The extant research on early internationalizing ventures focuses primarily on these ventures’ start-up phase or their initial internationalization. Scarce attention is paid to how these ventures grow, if at all, beyond their start-up phase or initial internationalization phase. In this paper we explore how international new ventures transition from the internationalizing phase to the phase of being international, and whether they actually made it to that phase. Understanding whether and how these ventures reach their made-it point would contribute to our understanding of how early internationalization affects a venture’s survival and growth. In this we draw on the dynamic capability theory of the firm.

Given the scarcity of theoretical understanding and empirical evidence in this substantive area of research, we adopted a multiple case study methodology for the purpose of theory building. Following an intensity sampling strategy, we purposefully selected information-rich, but not extreme two-case companies. We initially collected unobtrusive data in the form of running records and mass-media news reports from the inception of the case companies. We then conducted in-depth interviews with key decision makers of the case companies, namely their co-founders and CEOs. We employed critical incident technique guidelines for data analysis.

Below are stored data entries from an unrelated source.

lemma gkeys_append_some_mem (key : String → Option String) (l : List String) (f p : String)
    (h : key f = some p) (hp : p ∈ gkeys key l) : gkeys key (l ++ [f]) = gkeys key l := by
  rw [gkeys_eq_set, gkeys_eq_set, List.map_append, List.map_singleton, h,
    ofList_append_singleton, PySem.Set.add_of_mem]
  rw [gkeys_eq_set] at hp
  rw [PySem.Set.mem_ofList]
  have := List.reduceOption_mem_iff.1 hp
  exact (PySem.Set.mem_ofList _ _).1 this

lemma gkeys_append_some_new (key : String → Option String) (l : List String) (f p : String)
    (h : key f = some p) (hp : p ∉ gkeys key l) : gkeys key (l ++ [f]) = gkeys key l ++ [p] := by
  rw [gkeys_eq_set, gkeys_eq_set, List.map_append, List.map_singleton, h,
    ofList_append_singleton, PySem.Set.add_of_not_mem (by
      rw [PySem.Set.mem_ofList]
      intro hmem
      apply hp
      rw [gkeys_eq_set]
      exact List.reduceOption_mem_iff.2 ((PySem.Set.mem_ofList _ _).2 hmem)),
    List.reduceOption_append]
  rfl

lemma gfilter_eq_nil (key : String → Option String) (l : List String) (p : String)
    (hp : p ∉ gkeys key l) : gfilter key l p = [] := by
  apply List.filter_eq_nil_iff.2
  intro f hf
  simp only [beq_iff_eq]
  intro hkey
  exact hp ((mem_gkeys key l p).2 (by rw [← hkey]; exact List.mem_map_of_mem hf))

-- ── ovw: the pointwise-overwrite view of a Dict whose keys all pre-exist ──

lemma items_ovw (pd : PDict) (mu : WMap) :
    (ovw pd mu).items = pd.items.map (fun kv => (kv.1, (mu kv.1).getD kv.2)) := rfl

lemma ovw_none (pd : PDict) (mu : WMap) (h : ∀ f, mu f = none) : ovw pd mu = pd := by
  apply PySem.Dict.ext
  simp [items_ovw, h]

lemma keys_ovw (pd : PDict) (mu : WMap) : (ovw pd mu).keys = pd.keys := by
  simp only [PySem.Dict.keys, items_ovw, List.map_map]
  rfl

lemma contains_ovw (pd : PDict) (mu : WMap) (f : String) :
    (ovw pd mu).contains f = pd.contains f := by
  rw [PySem.Dict.contains_eq_decide_mem_keys, PySem.Dict.contains_eq_decide_mem_keys, keys_ovw]

lemma ovw_ovw (pd : PDict) (mu nu : WMap) :
    ovw (ovw pd mu) nu = ovw pd (fun f => (nu f).or (mu f)) := by
  apply PySem.Dict.ext
  simp only [items_ovw, List.map_map]
  apply List.map_congr_left
  intro kv _
  cases hn : nu kv.1 <;> simp [hn, Option.or]

lemma insert_eq_ovw (pd : PDict) (f : String) (v : List String) (h : pd.contains f = true) :
    pd.insert f v = ovw pd (fun x => if x = f then some v else none) := by
  apply PySem.Dict.ext
  rw [PySem.Dict.items_insert_of_contains pd v h, items_ovw]
  apply List.map_congr_left
  intro kv _
  by_cases hk : kv.1 = f
  · simp [hk]
  · simp [hk]

lemma writes_eq_ovw (v : List String) :
    ∀ (l : List String) (pd : PDict), KeysOK pd l →
      l.foldl (fun d f => d.insert f v) pd = ovw pd (fun x => if x ∈ l then some v else none) := by
  intro l
  induction l using List.reverseRecOn with
  | nil =>
      intro pd _
      simp only [List.foldl_nil]
      rw [ovw_none]
      intro f; simp
  | append_singleton l f ih =>
      intro pd h
      rw [List.foldl_append]
      simp only [List.foldl_cons, List.foldl_nil]
      rw [ih pd (fun x hx => h x (by simp [hx])),
          insert_eq_ovw _ _ _ (by rw [contains_ovw]; exact h f (by simp)), ovw_ovw]
      congr 1
      funext x
      by_cases h1 : x = f
      · simp [h1]
      · by_cases h2 : x ∈ l <;> simp [h1, h2, Option.or]

-- ── the initial dict {f: [] for f in l} ──

lemma init_items (l : List String) (hnd : l.Nodup) :
    (l.foldl (fun d f => d.insert f ([] : List String)) PySem.Dict.empty).items
      = l.map (fun f => (f, ([] : List String))) := by
  have h := PySem.Dict.items_foldl_insert_fresh (ν := List String) l (fun f => f) (fun _ => [])
    PySem.Dict.empty (by intro a _; exact PySem.Dict.contains_empty a) (by simpa using hnd)
  simpa using h

lemma init_keys (l : List String) (hnd : l.Nodup) :
    (l.foldl (fun d f => d.insert f ([] : List String)) PySem.Dict.empty).keys = l := by
  simp only [PySem.Dict.keys, init_items l hnd, List.map_map]
  show List.map (fun f => ((f, ([] : List String))).1) l = l
  simp

lemma init_contains (l : List String) (hnd : l.Nodup) (f : String) (hf : f ∈ l) :
    (l.foldl (fun d f => d.insert f ([] : List String)) PySem.Dict.empty).contains f = true := by
  rw [PySem.Dict.contains_eq_decide_mem_keys, init_keys l hnd]
  simpa using hf

lemma init_getD (l : List String) (hnd : l.Nodup) (f : String) (hf : f ∈ l) :
    (l.foldl (fun d f => d.insert f ([] : List String)) PySem.Dict.empty).getD f [] = [] := by
  apply PySem.Dict.getD_of_mem_items
  · rw [init_items l hnd]
    exact List.mem_map_of_mem hf
  · rw [init_keys l hnd]; exact hnd

-- ── scanK facts ──

lemma scanK_ge (parts : List (List (Option String))) (ref : List (Option String)) :
    ∀ k, k ≤ scanK parts ref k := by
  intro k
  fun_induction scanK parts ref k with
  | case1 => omega
  | case2 => omega
  | case3 => omega

lemma scanK_stop (parts : List (List (Option String))) (ref : List (Option String)) (k : Nat)
    (h : ref.getD k none = none) : scanK parts ref k = k := by
  rw [scanK.eq_def]
  split
  · rfl
  · next s' hr => rw [h] at hr; cases hr

lemma scanK_step (parts : List (List (Option String))) (ref : List (Option String)) (k : Nat)
    (s : String) (h1 : ref.getD k none = some s)
    (h2 : parts.all (fun p => p.getD k none == some s) = true) :
    scanK parts ref k = scanK parts ref (k + 1) := by
  rw [scanK.eq_def]
  split
  · next hr => rw [h1] at hr; cases hr
  · next s' hr =>
      rw [h1] at hr
      cases hr
      rw [if_pos h2]

lemma scanK_halt (parts : List (List (Option String))) (ref : List (Option String)) (k : Nat)
    (s : String) (h1 : ref.getD k none = some s)
    (h2 : parts.all (fun p => p.getD k none == some s) = false) :
    scanK parts ref k = k := by
  rw [scanK.eq_def]
  split
  · rfl
  · next s' hr =>
      rw [h1] at hr
      cases hr
      rw [if_neg (by rw [h2]; exact Bool.false_ne_true)]

lemma stripA_stop (curr : List String) (pdl : PDict) (sf : List (List (Option String)))
    (hcond : ¬ ((PySem.Set.ofList (sf.map (fun lp => lp.headD none))).length = 1
      ∧ ¬ ((none : Option String) ∈ PySem.Set.ofList (sf.map (fun lp => lp.headD none))))) :
    stripA curr pdl sf = (pdl, sf) := by
  rw [stripA.eq_def]
  dsimp only []
  rw [dif_neg hcond]

lemma stripA_step (curr : List String) (pdl : PDict) (sf : List (List (Option String)))
    (s : String)
    (hcond : (PySem.Set.ofList (sf.map (fun lp => lp.headD none))).length = 1
      ∧ ¬ ((none : Option String) ∈ PySem.Set.ofList (sf.map (fun lp => lp.headD none))))
    (hs : (sf.headD []).headD none = some s) :
    stripA curr pdl sf
      = stripA curr (curr.foldl (fun d f => d.modify f [] (fun ys => ys ++ [s])) pdl)
          (sf.map (fun lp => lp.drop 1)) := by
  rw [stripA.eq_def]
  dsimp only []
  rw [dif_pos hcond]
  split
  · next s' hs' =>
      rw [hs] at hs'
      cases hs'
      rfl
  · next hs' => rw [hs] at hs'; cases hs'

Grounded in data, the following constructs emerged related to value creation: strategic experimentation, gestalt tensions, and legitimacy lies. Entrepreneurs experiment with and reconfigure their venture at several levels: goal (vision), decision (strategic) and behavioral (tactical) levels of the organizational gestalt in order to reach a threshold level of practiced activity. Entrepreneurs’ strategic experimentation efforts are fueled by tensions that exist at these three levels of the organizational gestalt. During this experimentation process, entrepreneurs may tell legitimacy lies to legitimate their ventures in the eyes of their stakeholders.

Given the instrument we employed to explore the issues and concerns identified above, our results are limited in scope. However, we put forward a number of questions and conjectures to guide future research in this currently under-researched area of international entrepreneurship. We have also suggested employing the concept of turning point in future research to advance our understanding of the dynamic capability view of international new ventures.

Understanding whether and how international new ventures reach their made-it points would contribute to our understanding of how early internationalization affects international new ventures’ organizational survival and growth.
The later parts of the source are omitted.